*** Begin section ***

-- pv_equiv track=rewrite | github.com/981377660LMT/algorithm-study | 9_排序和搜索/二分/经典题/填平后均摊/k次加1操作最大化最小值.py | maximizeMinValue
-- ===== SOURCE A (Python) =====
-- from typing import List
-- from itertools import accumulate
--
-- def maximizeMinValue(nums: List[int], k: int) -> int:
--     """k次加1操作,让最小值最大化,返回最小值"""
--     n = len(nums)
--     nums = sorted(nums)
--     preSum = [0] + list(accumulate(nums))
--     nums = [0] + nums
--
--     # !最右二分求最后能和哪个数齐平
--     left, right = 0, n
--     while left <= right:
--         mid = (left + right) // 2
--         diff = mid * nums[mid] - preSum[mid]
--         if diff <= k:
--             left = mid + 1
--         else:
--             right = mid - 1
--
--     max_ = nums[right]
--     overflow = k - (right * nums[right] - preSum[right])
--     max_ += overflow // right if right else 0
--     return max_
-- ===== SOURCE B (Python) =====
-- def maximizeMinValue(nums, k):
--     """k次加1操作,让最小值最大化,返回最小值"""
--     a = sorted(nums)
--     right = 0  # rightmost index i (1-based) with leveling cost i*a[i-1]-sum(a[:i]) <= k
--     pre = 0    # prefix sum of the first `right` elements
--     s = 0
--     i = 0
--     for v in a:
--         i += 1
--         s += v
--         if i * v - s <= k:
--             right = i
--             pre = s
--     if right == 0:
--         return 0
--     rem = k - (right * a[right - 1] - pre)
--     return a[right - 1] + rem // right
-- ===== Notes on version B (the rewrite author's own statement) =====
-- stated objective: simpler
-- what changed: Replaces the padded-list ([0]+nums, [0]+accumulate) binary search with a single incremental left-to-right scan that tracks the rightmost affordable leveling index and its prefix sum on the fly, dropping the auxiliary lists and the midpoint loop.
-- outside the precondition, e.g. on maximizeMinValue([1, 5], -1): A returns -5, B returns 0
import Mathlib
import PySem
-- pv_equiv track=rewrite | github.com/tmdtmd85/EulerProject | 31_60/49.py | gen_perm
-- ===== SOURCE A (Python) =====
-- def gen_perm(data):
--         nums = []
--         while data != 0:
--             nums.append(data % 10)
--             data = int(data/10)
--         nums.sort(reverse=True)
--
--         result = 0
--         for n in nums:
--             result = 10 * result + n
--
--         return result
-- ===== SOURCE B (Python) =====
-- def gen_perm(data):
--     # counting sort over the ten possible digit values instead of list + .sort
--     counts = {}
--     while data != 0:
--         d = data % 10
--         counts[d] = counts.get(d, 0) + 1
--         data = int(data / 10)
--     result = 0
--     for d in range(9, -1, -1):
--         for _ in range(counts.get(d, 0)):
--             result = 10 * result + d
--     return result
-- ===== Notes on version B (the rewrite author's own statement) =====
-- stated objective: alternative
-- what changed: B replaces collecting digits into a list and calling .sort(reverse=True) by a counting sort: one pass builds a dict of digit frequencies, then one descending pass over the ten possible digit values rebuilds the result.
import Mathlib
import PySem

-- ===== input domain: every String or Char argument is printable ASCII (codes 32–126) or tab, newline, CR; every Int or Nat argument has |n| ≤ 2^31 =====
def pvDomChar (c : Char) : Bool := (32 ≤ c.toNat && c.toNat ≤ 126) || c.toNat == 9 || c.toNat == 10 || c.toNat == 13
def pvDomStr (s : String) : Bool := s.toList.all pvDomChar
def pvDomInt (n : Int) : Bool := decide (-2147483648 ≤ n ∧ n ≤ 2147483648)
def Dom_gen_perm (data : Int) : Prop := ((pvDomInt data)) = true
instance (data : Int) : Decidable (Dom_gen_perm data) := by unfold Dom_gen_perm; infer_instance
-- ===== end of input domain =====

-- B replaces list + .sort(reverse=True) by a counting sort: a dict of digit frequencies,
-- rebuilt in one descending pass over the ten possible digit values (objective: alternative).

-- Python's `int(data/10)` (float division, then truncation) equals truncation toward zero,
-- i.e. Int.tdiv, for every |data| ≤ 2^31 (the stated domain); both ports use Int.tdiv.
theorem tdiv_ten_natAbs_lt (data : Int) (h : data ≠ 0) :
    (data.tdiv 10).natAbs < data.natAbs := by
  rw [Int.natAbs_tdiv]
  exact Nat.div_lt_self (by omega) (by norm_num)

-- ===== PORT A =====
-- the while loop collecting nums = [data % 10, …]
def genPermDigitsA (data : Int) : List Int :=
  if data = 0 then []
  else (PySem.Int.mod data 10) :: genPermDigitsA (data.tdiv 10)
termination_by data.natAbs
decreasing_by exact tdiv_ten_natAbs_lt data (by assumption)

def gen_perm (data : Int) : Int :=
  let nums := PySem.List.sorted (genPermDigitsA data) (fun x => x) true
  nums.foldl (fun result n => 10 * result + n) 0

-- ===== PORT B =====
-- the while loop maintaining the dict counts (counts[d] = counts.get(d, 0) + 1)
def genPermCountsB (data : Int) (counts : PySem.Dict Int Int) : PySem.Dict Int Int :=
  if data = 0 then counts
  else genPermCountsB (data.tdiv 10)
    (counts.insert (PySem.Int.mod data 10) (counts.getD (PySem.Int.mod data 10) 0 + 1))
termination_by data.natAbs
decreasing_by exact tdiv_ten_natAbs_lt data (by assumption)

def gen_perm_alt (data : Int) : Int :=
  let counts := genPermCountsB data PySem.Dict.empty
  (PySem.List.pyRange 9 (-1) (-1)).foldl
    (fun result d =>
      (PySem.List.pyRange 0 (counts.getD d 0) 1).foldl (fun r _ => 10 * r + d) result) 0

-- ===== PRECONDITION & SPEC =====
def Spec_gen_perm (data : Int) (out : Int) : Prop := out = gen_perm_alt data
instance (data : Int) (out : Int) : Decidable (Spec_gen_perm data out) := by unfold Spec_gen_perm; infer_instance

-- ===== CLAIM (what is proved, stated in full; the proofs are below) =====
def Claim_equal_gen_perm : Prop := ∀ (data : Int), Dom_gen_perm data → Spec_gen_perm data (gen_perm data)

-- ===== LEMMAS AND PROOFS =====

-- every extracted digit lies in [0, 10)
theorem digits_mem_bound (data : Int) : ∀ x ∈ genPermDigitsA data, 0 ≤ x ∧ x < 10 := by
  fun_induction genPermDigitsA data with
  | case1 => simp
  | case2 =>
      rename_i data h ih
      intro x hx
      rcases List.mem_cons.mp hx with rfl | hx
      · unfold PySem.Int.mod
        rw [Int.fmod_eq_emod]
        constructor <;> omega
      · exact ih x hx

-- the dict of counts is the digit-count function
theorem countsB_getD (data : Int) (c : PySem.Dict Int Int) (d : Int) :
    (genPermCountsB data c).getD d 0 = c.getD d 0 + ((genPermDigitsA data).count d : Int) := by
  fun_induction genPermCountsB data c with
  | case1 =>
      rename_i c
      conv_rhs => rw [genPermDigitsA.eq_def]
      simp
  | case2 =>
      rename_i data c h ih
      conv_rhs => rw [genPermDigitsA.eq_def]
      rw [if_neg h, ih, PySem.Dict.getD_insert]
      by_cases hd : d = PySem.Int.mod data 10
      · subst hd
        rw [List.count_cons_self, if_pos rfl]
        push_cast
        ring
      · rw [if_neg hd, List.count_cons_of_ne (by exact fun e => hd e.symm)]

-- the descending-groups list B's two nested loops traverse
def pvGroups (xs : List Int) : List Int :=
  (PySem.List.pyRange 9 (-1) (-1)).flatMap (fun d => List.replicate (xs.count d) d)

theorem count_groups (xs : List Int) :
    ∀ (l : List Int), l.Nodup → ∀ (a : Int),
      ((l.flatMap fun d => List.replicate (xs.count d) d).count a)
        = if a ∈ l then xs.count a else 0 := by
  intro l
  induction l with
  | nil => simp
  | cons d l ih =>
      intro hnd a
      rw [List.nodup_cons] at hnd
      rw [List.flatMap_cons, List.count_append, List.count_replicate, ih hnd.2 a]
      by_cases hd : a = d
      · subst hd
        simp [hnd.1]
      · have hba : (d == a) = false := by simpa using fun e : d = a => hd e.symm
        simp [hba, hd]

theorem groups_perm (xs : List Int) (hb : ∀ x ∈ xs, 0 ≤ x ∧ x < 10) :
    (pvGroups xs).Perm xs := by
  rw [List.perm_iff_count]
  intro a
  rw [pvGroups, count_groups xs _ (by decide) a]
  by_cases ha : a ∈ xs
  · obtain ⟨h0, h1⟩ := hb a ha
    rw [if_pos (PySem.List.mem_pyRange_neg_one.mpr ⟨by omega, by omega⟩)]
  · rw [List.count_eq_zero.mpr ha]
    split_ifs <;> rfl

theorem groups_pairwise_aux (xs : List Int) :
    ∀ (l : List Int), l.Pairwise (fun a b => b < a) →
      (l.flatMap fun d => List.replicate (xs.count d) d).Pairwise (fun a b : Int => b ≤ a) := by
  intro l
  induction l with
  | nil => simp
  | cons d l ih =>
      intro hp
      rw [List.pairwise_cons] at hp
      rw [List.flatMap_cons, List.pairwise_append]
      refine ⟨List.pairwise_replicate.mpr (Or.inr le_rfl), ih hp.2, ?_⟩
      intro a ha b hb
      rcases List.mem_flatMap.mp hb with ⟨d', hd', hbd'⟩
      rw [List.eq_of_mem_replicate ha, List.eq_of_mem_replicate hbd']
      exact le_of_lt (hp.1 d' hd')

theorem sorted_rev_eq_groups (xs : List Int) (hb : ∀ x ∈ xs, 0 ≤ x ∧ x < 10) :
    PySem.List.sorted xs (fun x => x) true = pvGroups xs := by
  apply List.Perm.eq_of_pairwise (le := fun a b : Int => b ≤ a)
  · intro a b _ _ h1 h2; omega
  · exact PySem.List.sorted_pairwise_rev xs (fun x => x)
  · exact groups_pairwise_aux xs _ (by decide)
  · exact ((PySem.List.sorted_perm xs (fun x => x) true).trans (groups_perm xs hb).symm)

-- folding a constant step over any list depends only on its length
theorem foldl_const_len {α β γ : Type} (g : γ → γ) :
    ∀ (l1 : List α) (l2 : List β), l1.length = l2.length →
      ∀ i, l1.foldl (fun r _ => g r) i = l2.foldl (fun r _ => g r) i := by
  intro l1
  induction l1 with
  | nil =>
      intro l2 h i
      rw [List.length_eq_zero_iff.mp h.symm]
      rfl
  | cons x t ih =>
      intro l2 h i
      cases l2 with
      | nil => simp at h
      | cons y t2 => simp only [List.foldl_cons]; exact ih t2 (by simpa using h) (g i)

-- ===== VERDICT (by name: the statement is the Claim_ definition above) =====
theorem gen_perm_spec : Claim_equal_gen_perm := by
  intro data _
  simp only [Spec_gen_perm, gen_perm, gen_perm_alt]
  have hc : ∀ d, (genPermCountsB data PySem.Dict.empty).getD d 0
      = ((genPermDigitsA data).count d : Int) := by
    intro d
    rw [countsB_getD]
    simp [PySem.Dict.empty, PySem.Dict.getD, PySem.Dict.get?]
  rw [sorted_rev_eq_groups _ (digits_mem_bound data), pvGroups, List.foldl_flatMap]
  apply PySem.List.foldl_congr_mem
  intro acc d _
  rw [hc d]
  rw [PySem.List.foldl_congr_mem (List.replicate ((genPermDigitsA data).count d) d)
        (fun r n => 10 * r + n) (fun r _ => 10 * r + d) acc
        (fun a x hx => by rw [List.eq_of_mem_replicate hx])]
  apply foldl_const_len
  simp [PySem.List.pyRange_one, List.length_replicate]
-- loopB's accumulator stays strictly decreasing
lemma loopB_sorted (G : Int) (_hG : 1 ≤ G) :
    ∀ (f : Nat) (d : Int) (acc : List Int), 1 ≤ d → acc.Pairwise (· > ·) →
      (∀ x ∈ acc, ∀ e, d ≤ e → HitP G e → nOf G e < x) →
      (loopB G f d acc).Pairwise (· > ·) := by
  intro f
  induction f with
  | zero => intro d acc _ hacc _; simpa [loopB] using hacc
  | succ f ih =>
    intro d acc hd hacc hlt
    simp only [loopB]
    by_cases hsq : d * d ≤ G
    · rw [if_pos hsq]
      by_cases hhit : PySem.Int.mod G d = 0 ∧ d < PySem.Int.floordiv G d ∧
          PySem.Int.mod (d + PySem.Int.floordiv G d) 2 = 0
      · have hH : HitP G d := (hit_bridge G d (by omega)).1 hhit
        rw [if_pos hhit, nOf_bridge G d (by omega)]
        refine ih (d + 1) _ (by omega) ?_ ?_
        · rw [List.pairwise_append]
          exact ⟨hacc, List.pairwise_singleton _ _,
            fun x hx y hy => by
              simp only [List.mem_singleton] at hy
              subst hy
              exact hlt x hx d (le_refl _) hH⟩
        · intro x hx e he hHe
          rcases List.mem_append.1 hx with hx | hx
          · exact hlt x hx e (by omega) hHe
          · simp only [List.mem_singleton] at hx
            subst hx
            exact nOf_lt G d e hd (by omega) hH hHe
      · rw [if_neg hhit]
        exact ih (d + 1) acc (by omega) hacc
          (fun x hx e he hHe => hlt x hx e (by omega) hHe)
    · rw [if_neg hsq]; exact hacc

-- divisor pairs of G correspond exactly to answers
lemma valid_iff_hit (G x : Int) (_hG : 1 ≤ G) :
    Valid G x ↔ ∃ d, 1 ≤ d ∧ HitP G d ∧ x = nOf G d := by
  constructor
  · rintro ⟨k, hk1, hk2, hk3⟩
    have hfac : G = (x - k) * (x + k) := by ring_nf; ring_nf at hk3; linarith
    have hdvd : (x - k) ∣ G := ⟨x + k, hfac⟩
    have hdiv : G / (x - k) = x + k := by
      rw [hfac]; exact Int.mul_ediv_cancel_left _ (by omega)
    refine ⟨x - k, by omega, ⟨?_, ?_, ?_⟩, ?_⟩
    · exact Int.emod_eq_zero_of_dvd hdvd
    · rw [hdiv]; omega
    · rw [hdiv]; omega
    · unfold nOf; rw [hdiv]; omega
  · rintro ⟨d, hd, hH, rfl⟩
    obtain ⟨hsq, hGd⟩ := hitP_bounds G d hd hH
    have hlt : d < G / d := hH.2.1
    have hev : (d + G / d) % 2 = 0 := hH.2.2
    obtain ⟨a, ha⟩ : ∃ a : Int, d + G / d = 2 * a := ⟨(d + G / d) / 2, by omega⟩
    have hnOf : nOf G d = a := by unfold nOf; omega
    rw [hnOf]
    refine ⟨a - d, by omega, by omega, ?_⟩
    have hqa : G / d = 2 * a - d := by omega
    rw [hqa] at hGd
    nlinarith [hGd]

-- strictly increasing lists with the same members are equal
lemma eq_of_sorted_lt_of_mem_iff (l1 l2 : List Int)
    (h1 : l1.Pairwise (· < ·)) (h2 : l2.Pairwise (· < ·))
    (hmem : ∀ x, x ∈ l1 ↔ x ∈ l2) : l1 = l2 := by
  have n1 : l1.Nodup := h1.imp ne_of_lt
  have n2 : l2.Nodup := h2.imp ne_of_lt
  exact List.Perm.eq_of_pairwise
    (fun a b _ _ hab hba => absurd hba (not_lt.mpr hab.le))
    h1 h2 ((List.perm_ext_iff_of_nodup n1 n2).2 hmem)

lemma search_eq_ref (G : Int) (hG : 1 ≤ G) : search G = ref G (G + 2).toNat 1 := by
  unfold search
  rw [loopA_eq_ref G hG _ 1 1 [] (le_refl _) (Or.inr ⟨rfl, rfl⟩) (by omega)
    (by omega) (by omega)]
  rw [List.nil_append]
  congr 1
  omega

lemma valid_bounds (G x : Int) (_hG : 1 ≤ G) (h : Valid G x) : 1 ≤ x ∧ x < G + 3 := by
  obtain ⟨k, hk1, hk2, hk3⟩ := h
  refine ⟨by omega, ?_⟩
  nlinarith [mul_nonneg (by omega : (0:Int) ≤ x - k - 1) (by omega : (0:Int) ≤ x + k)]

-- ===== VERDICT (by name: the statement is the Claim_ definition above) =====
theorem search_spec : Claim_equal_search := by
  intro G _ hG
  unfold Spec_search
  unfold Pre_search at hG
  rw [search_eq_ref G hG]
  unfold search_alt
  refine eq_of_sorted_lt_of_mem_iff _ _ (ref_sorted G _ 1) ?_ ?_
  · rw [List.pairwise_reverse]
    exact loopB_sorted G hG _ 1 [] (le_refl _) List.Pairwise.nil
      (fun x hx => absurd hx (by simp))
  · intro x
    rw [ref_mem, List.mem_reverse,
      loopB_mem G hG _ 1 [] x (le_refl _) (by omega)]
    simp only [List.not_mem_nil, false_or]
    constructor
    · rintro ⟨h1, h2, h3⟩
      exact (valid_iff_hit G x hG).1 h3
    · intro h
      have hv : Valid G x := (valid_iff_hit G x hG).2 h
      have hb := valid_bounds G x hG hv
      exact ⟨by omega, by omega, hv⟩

*** End section ***

Which lines of the material contain "input"? List them.

* _ANSWER SPACE_:
-- ===== input domain: every String or Char argument is printable ASCII (codes 32–126) or tab, newline, CR; every Int or Nat argument has |n| ≤ 2^31 =====
-- ===== end of input domain =====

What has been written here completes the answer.